Qwen3.6 — 27B — Best AI At

Qwen3.6 — 27B

By Alibaba (Qwen Team) · Updated

What It Actually Is

The Qwen team just dropped the model the local AI community has been waiting for. Qwen3.6-27B is a dense 27-billion-parameter model that delivers what sounds impossible: it beats Alibaba’s own 397B flagship (Qwen3.5-397B-A17B) on every major agentic coding benchmark — SWE-bench Verified, SWE-bench Pro, Terminal-Bench 2.0, SkillsBench — while running on a single RTX 3090-class GPU.

This isn’t an incremental update. The Terminal-Bench 2.0 jump alone (41.6 → 59.3) represents a 43% improvement in practical terminal workflows — the kind of real-world coding tasks that define whether a local model is actually useful or just benchmark-pretty. Add native vision and video understanding, a new “Thinking Preservation” feature that maintains reasoning coherence across multi-turn conversations, and the same 262K native context window (extendable to 1M+), and you have a model that genuinely redefines what’s possible on consumer hardware.
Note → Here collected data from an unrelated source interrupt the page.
-- pv_equiv track=rewrite | github.com/wonderworks-software/PyFlow | PyFlow/Core/Widget.py | _isCategoryExists
-- ===== SOURCE A (Python) =====
-- def _isCategoryExists(category_name, categories):
--     bFound = False
--     if category_name in categories:
--         return True
--     if not bFound:
--         for c in categories:
--             sepCatNames = c.split('|')
--             if len(sepCatNames) == 1:
--                 if category_name == c:
--                     return True
--             else:
--                 for i in range(0, len(sepCatNames)):
--                     c = '|'.join(sepCatNames)
--                     if category_name == c:
--                         return True
--                     sepCatNames.pop()
--     return False
-- ===== SOURCE B (Python) =====
-- def _isCategoryExists(category_name, categories):
--     prefixes = set()
--     for c in categories:
--         parts = c.split('|')
--         for i in range(len(parts)):
--             prefixes.add('|'.join(parts[:i + 1]))
--     return category_name in prefixes
-- ===== Notes on version B (the rewrite author's own statement) =====
-- stated objective: alternative
-- what changed: A scans the categories, re-splitting each one and reconstructing its '|'-joined prefixes in an inner pop-loop with early exit; B builds the set of all segment-prefixes in one pass and answers with a single set-membership test.
import Mathlib
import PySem

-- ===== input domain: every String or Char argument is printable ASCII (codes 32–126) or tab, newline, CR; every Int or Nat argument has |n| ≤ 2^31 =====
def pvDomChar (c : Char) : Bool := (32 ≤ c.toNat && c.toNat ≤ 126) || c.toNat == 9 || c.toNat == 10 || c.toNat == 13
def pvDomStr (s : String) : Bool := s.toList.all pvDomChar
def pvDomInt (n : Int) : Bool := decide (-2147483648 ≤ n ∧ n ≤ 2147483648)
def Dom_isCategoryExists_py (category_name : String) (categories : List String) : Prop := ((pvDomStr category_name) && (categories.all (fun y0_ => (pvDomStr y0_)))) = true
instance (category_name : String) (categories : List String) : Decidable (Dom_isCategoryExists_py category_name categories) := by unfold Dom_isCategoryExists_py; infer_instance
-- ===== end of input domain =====

-- B replaces A's per-category scan that reconstructs '|'-joined prefixes with early exit
-- by building the set of all segment-prefixes once and answering with one membership test (alternative decomposition).

-- ===== PORT A =====
-- inner 'for i in range(0, len(sepCatNames))' loop: fuel = remaining iterations; sep.pop() on a
-- nonempty list is dropLast (the loop pops exactly len times starting from a len-element list, so pop never sees [])
def pvAInner (name : String) : List String → Nat → Bool
  | _, 0 => false
  | sep, n + 1 =>
    let c := PySem.Str.join "|" sep
    if name == c then true else pvAInner name sep.dropLast n

-- outer 'for c in categories' loop with early return
def pvALoop (name : String) : List String → Bool
  | [] => false
  | c :: rest =>
    let sep := (PySem.Str.split? c "|").getD []   -- separator "|" ≠ "", so split? is always `some`: getD is exact
    if sep.length == 1 then
      (if name == c then true else pvALoop name rest)
    else
      (if pvAInner name sep sep.length then true else pvALoop name rest)

def isCategoryExists_py (category_name : String) (categories : List String) : Bool :=
  if categories.contains category_name then true
  else pvALoop category_name categories    -- 'if not bFound' is always taken (bFound stays False)

-- ===== PORT B =====
def pvBAdd (s : PySem.Set String) (c : String) : PySem.Set String :=
  let parts := (PySem.Str.split? c "|").getD []   -- separator "|" ≠ "": getD is exact
  (PySem.List.pyRange 0 parts.length 1).foldl
    (fun s i => PySem.Set.add s (PySem.Str.join "|" (PySem.List.slice parts none (some (i + 1))))) s

def isCategoryExists_py_alt (category_name : String) (categories : List String) : Bool :=
  PySem.Set.contains (categories.foldl pvBAdd PySem.Set.empty) category_name

-- ===== PRECONDITION & SPEC =====
def Spec_isCategoryExists_py (category_name : String) (categories : List String) (out : Bool) : Prop := out = isCategoryExists_py_alt category_name categories
instance (category_name : String) (categories : List String) (out : Bool) : Decidable (Spec_isCategoryExists_py category_name categories out) := by unfold Spec_isCategoryExists_py; infer_instance

-- ===== CLAIM (what is proved, stated in full; the proofs are below) =====
def Claim_equal_isCategoryExists_py : Prop := ∀ (category_name : String) (categories : List String), Dom_isCategoryExists_py category_name categories → Spec_isCategoryExists_py category_name categories (isCategoryExists_py category_name categories)

-- ===== LEMMAS AND PROOFS =====

-- the '|'-segment prefixes of a category, longest last
def pvPrefixes (c : String) : List String :=
  let parts := (PySem.Str.split? c "|").getD []
  (List.range parts.length).map (fun k => PySem.Str.join "|" (parts.take (k + 1)))

-- the common pure form of both programs
def pvPure (name : String) (cats : List String) : Bool :=
  cats.any (fun c => (pvPrefixes c).contains name)

-- '|'.join over a nonempty cons
theorem pv_intercalate_cons (sep x : List Char) (t : List (List Char)) (h : t ≠ []) :
    sep.intercalate (x :: t) = x ++ sep ++ sep.intercalate t := by
  cases t with
  | nil => exact absurd rfl h
  | cons y ys => simp [List.intercalate, List.intersperse, List.append_assoc]

-- merging the last two pieces with the separator does not change the intercalation
theorem pv_intercalate_merge (sep : List Char) (xs : List (List Char)) (a b : List Char) :
    sep.intercalate (xs ++ [a, b]) = sep.intercalate (xs ++ [a ++ sep ++ b]) := by
  induction xs with
  | nil =>
    rw [List.nil_append, List.nil_append, pv_intercalate_cons sep a [b] (by simp)]
    simp [List.intercalate, List.append_assoc]
  | cons x xs ih =>
    rw [List.cons_append, List.cons_append,
      pv_intercalate_cons sep x _ (by simp), pv_intercalate_cons sep x _ (by simp), ih]

theorem pv_go_join (sep : List Char) (hsep : sep ≠ []) :
    ∀ (fuel : Nat) (l cur : List Char) (acc : List (List Char)), l.length < fuel →
      sep.intercalate (PySem.Chars.splitOn.go sep fuel l cur acc)
        = sep.intercalate (acc.reverse ++ [cur.reverse ++ l]) := by
  intro fuel
  induction fuel with
  | zero => intro l cur acc h; exact absurd h (by omega)
  | succ n ih =>
    intro l cur acc h
    cases l with
    | nil => simp [PySem.Chars.splitOn.go]
    | cons c rest =>
      rw [PySem.Chars.splitOn.go]
      by_cases hp : sep.isPrefixOf (c :: rest) = true
      · simp only [hp, if_true]
        have hpre : sep <+: (c :: rest) := by
          exact List.isPrefixOf_iff_prefix.mp hp
        have hdec : (List.drop sep.length (c :: rest)).length < n := by
          have h1 : 0 < sep.length := List.length_pos_of_ne_nil hsep
          simp at h ⊢
          omega
        rw [ih _ _ _ hdec]
        obtain ⟨t, ht⟩ := hpre
        have hd : List.drop sep.length (c :: rest) = t := by rw [← ht]; simp
        have heq : (c :: rest) = sep ++ List.drop sep.length (c :: rest) := by
          rw [hd, ht]
        calc sep.intercalate ((cur.reverse :: acc).reverse ++ [[] ++ List.drop sep.length (c :: rest)])
            = sep.intercalate (acc.reverse ++ [cur.reverse, List.drop sep.length (c :: rest)]) := by
              simp
          _ = sep.intercalate (acc.reverse ++ [cur.reverse ++ sep ++ List.drop sep.length (c :: rest)]) := by
              rw [pv_intercalate_merge]
          _ = sep.intercalate (acc.reverse ++ [cur.reverse ++ (c :: rest)]) := by
              rw [List.append_assoc, ← heq]
      · rw [if_neg hp]
        rw [ih _ _ _ (by simp at h ⊢; omega)]
        simp

theorem pv_roundtrip_chars (cs sep : List Char) (hsep : sep ≠ []) :
    sep.intercalate (PySem.Chars.splitOn cs sep) = cs := by
  unfold PySem.Chars.splitOn
  rw [pv_go_join sep hsep _ _ _ _ (by omega)]
  simp [List.intercalate]

theorem pv_go_ne_nil (sep : List Char) :
    ∀ (fuel : Nat) (l cur : List Char) (acc : List (List Char)),
      PySem.Chars.splitOn.go sep fuel l cur acc ≠ [] := by
  intro fuel
  induction fuel with
  | zero => intro l cur acc; rw [PySem.Chars.splitOn.go]; simp
  | succ n ih =>
    intro l cur acc
    cases l with
    | nil => rw [PySem.Chars.splitOn.go]; simp; omega
    | cons c rest =>
      rw [PySem.Chars.splitOn.go]
      by_cases hp : sep.isPrefixOf (c :: rest) = true <;> simp [hp, ih]

-- Str-level facts about parts = c.split('|')
theorem pv_parts_ne_nil (c : String) : (PySem.Str.split? c "|").getD [] ≠ [] := by
  simp [PySem.Str.split?, PySem.Chars.split?]
  intro h
  exact pv_go_ne_nil _ _ _ _ _ h

theorem pv_join_parts (c : String) :
    PySem.Str.join "|" ((PySem.Str.split? c "|").getD []) = c := by
  simp only [PySem.Str.split?, PySem.Chars.split?, PySem.Str.join, PySem.Chars.join]
  simp only [List.isEmpty_iff]
  rw [if_neg (by simp : ¬ ("|".toList = ([] : List Char)))]
  simp only [Option.map_some, Option.getD_some, List.map_map]
  have : (List.map (String.toList ∘ String.ofList) (PySem.Chars.splitOn c.toList "|".toList))
      = PySem.Chars.splitOn c.toList "|".toList := by
    simp [Function.comp_def]
  rw [this, pv_roundtrip_chars c.toList "|".toList (by simp)]
  exact String.ofList_toList

-- membership in a mapped list as an `any` with the element equality A and B test
theorem pv_contains_map (l : List Nat) (f : Nat → String) (x : String) :
    (l.map f).contains x = l.any (fun k => x == f k) := by
  rw [Bool.eq_iff_iff]; simp
  exact ⟨fun ⟨a, h1, h2⟩ => ⟨a, h1, h2.symm⟩, fun ⟨a, h1, h2⟩ => ⟨a, h1, h2.symm⟩⟩

-- A's inner loop checks exactly the prefixes of sep (longest first)
theorem pv_inner_eq (name : String) :
    ∀ (n : Nat) (sep : List String), n = sep.length →
      pvAInner name sep n
        = (List.range n).any (fun k => name == PySem.Str.join "|" (sep.take (k + 1))) := by
  intro n
  induction n with
  | zero => intro sep h; rfl
  | succ m ih =>
    intro sep h
    have htake : sep.take (m + 1) = sep := by rw [h]; exact List.take_length
    have hcong : ∀ k ∈ List.range m,
        (name == PySem.Str.join "|" (sep.dropLast.take (k + 1)))
          = (name == PySem.Str.join "|" (sep.take (k + 1))) := by
      intro k hk
      rw [List.mem_range] at hk
      rw [List.dropLast_eq_take, List.take_take, Nat.min_def, if_pos (by omega)]
    simp only [pvAInner, List.range_succ, List.any_append, List.any_cons, List.any_nil,
      Bool.or_false, htake]
    rw [ih sep.dropLast (by rw [List.length_dropLast]; omega), PySem.List.any_congr_mem hcong]
    cases hb : name == PySem.Str.join "|" sep <;> simp

-- A's outer loop = pvPure
-- the per-category test of A's two branches, as membership in pvPrefixes
theorem pv_prefixes_singleton (c : String) (h : ((PySem.Str.split? c "|").getD []).length = 1) :
    pvPrefixes c = [c] := by
  unfold pvPrefixes
  simp only [h, List.range_one, List.map_cons, List.map_nil]
  rw [show (0 + 1 = 1) from rfl, ← h, List.take_length, pv_join_parts]

theorem pv_aloop_eq (name : String) (cats : List String) :
    pvALoop name cats = pvPure name cats := by
  induction cats with
  | nil => rfl
  | cons c rest ih =>
    have hp : pvPure name (c :: rest) = ((pvPrefixes c).contains name || pvPure name rest) := by
      simp [pvPure]
    rw [hp]
    by_cases h1 : ((PySem.Str.split? c "|").getD []).length = 1
    · have hpref : pvPrefixes c = [c] := pv_prefixes_singleton c h1
      simp only [pvALoop, h1, beq_self_eq_true, if_true, ih, hpref, List.contains_cons]
      cases hb : name == c <;> simp
    · have hb1 : (((PySem.Str.split? c "|").getD []).length == 1) = false := by
        simp [h1]
      simp only [pvALoop, hb1, ih]
      rw [pv_inner_eq name (((PySem.Str.split? c "|").getD []).length) _ rfl]
      unfold pvPrefixes
      rw [pv_contains_map]
      cases hA : (List.range ((PySem.Str.split? c "|").getD []).length).any
          (fun k => name == PySem.Str.join "|" (((PySem.Str.split? c "|").getD []).take (k + 1))) <;>
        simp

-- membership of the full category implies pvPure
theorem pv_mem_pure (name : String) (cats : List String) (h : cats.contains name = true) :
    pvPure name cats = true := by
  have hmem : name ∈ cats := by simpa using h
  have hlen : 0 < ((PySem.Str.split? name "|").getD []).length :=
    List.length_pos_of_ne_nil (pv_parts_ne_nil name)
  have hself : name ∈ pvPrefixes name := by
    unfold pvPrefixes
    refine List.mem_map.mpr ⟨((PySem.Str.split? name "|").getD []).length - 1,
      List.mem_range.mpr (by omega), ?_⟩
    rw [Nat.sub_add_cancel hlen, List.take_length, pv_join_parts]
  unfold pvPure
  simp only [List.any_eq_true]
  exact ⟨name, hmem, by simpa using hself⟩

theorem pv_a_eq (name : String) (cats : List String) :
    isCategoryExists_py name cats = pvPure name cats := by
  unfold isCategoryExists_py
  cases h : cats.contains name with
  | true => rw [if_pos rfl, (pv_mem_pure name cats h)]
  | false => rw [if_neg (by simp), pv_aloop_eq]

theorem pv_contains_add (s : PySem.Set String) (x y : String) :
    PySem.Set.contains (PySem.Set.add s x) y = (PySem.Set.contains s y || (y == x)) := by
  rw [Bool.eq_iff_iff]
  simp [PySem.Set.contains, PySem.Set.mem_add]

theorem pv_contains_foldl_add {α : Type} (g : α → String) (name : String) :
    ∀ (l : List α) (s : PySem.Set String),
      PySem.Set.contains (l.foldl (fun s i => PySem.Set.add s (g i)) s) name
        = (PySem.Set.contains s name || l.any (fun i => name == g i)) := by
  intro l
  induction l with
  | nil => intro s; simp
  | cons a t ih =>
    intro s
    rw [List.foldl_cons, ih (PySem.Set.add s (g a)), pv_contains_add, List.any_cons, Bool.or_assoc]

theorem pv_bAdd_contains (name : String) (s : PySem.Set String) (c : String) :
    PySem.Set.contains (pvBAdd s c) name
      = (PySem.Set.contains s name || (pvPrefixes c).contains name) := by
  unfold pvBAdd
  rw [pv_contains_foldl_add]
  congr 1
  unfold pvPrefixes
  rw [pv_contains_map, PySem.List.pyRange_one]
  simp only [Int.sub_zero, Int.toNat_natCast, List.any_map]
  refine PySem.List.any_congr_mem (fun k _ => ?_)
  simp only [Function.comp_apply]
  have hcast : ((0 : Int) + (k : Int)) + 1 = ((k + 1 : Nat) : Int) := by push_cast; ring
  rw [hcast, PySem.List.slice_to_natCast]

theorem pv_b_eq (name : String) (cats : List String) :
    isCategoryExists_py_alt name cats = pvPure name cats := by
  unfold isCategoryExists_py_alt
  have key : ∀ (l : List String) (s : PySem.Set String),
      PySem.Set.contains (l.foldl pvBAdd s) name = (PySem.Set.contains s name || pvPure name l) := by
    intro l
    induction l with
    | nil => intro s; simp [pvPure]
    | cons c t ih =>
      intro s
      simp only [List.foldl_cons, ih, pv_bAdd_contains, pvPure, List.any_cons]
      rw [Bool.or_assoc]
  rw [key]
  simp [PySem.Set.empty, PySem.Set.contains, pvPure]

-- ===== VERDICT (by name: the statement is the Claim_ definition above) =====
theorem isCategoryExists_py_spec : Claim_equal_isCategoryExists_py := by
  intro name cats _
  unfold Spec_isCategoryExists_py
  rw [pv_a_eq, pv_b_eq]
Community sentiment tells the story: r/LocalLLaMA is calling it “a turning point for local inference” and “the biggest release of the year so far.” Independent testers report that it feels tangibly more capable for real coding projects — not just benchmarks, but the actual experience of using a local agent for frontend workflows, repo-level reasoning, and iterative development. Apache 2.0 licensed, GGUF quants already live via Unsloth, same consumer-GPU footprint. The era of compromising on local AI just ended — again.

Key Strengths

Beats a 397B model at 27B: SWE-bench Verified 77.2, SWE-bench Pro 53.5, Terminal-Bench 2.0 59.3, SkillsBench Avg5 48.2 — Qwen3.6-27B outperforms Alibaba’s own Qwen3.5-397B-A17B (a model 15× its size) on every major agentic coding benchmark. That’s not a typo.
Massive jump in terminal and agentic workflows: Terminal-Bench 2.0 leapt from 41.6 (on Qwen3.5-27B) to 59.3 — a 43% improvement. SWE-bench Verified went from 75.0 to 77.2. These aren’t marginal gains; they reflect a fundamentally more capable coding agent.
Native multimodal with Thinking Preservation: Images, video, OCR, and text in one model, plus a new feature that retains reasoning context across conversation history — making it far more coherent in multi-turn agent sessions.
262K native context (1M+ extendable): Same generous context window as its predecessor, with improved quality maintenance across long inputs. Feed it a full codebase, a 300-page PDF, or weeks of conversation.
Apache 2.0 License + Day-One GGUF Support: Fully open, commercially unrestricted. Unsloth GGUF quants available within hours of release. Runs comfortably on consumer GPUs.

Benchmark Snapshot

Agentic Coding — SWE-bench Verified 77.2The gold-standard benchmark for real-world software engineering. Qwen3.6-27B scores higher than Alibaba's own 397B flagship and puts it in striking distance of closed frontier models — at a fraction of the size.
Terminal Workflows — Terminal-Bench 2.0: 59.3A 43% leap from Qwen3.5-27B's 41.6. This benchmark measures practical terminal-based development tasks — exactly the kind of work local AI agents do every day.
Reasoning — GPQA Diamond 87.8Graduate-level reasoning that's competitive with models 10× its size. Up from 85.5 on Qwen3.5-27B, confirming gains aren't limited to coding.

Honest Limitations

~17–20 GB VRAM in 4-bit: Same ballpark as Qwen3.5-27B. Excellent on 24 GB cards (RTX 4090, 5090), but if you’re on ultra-constrained 16 GB hardware without a discrete GPU, smaller models will still feel snappier.
Very fresh release — quantization ecosystem still settling: While Unsloth GGUF quants dropped fast, the full ecosystem of optimized formats (AWQ, GPTQ, ExLlamaV2) is still rolling out. Give it a few days.
Thinking mode can be verbose: The model’s reasoning traces are powerful but sometimes excessive on simple tasks. Toggleable — use non-thinking mode for quick queries.
Not quite frontier-closed-model level on the hardest tasks: On the absolute most complex long-horizon agent benchmarks, Claude Opus and GPT-5.2 still hold a slim edge. For 95%+ of real-world work, you won’t notice.

The Verdict: The local AI crown changes hands — to the same family. Qwen3.6-27B takes everything that made Qwen3.5-27B the category leader and pushes every dial forward: dramatically better agentic coding (Terminal-Bench +43%), stronger reasoning (GPQA 87.8), refined multimodal with thinking preservation, and it still runs on the same consumer GPU. The community consensus is immediate and overwhelming — this is the new standard for what local AI can do. If you were already running Qwen3.5-27B, this is a no-brainer upgrade. If you weren’t, this is your sign to start.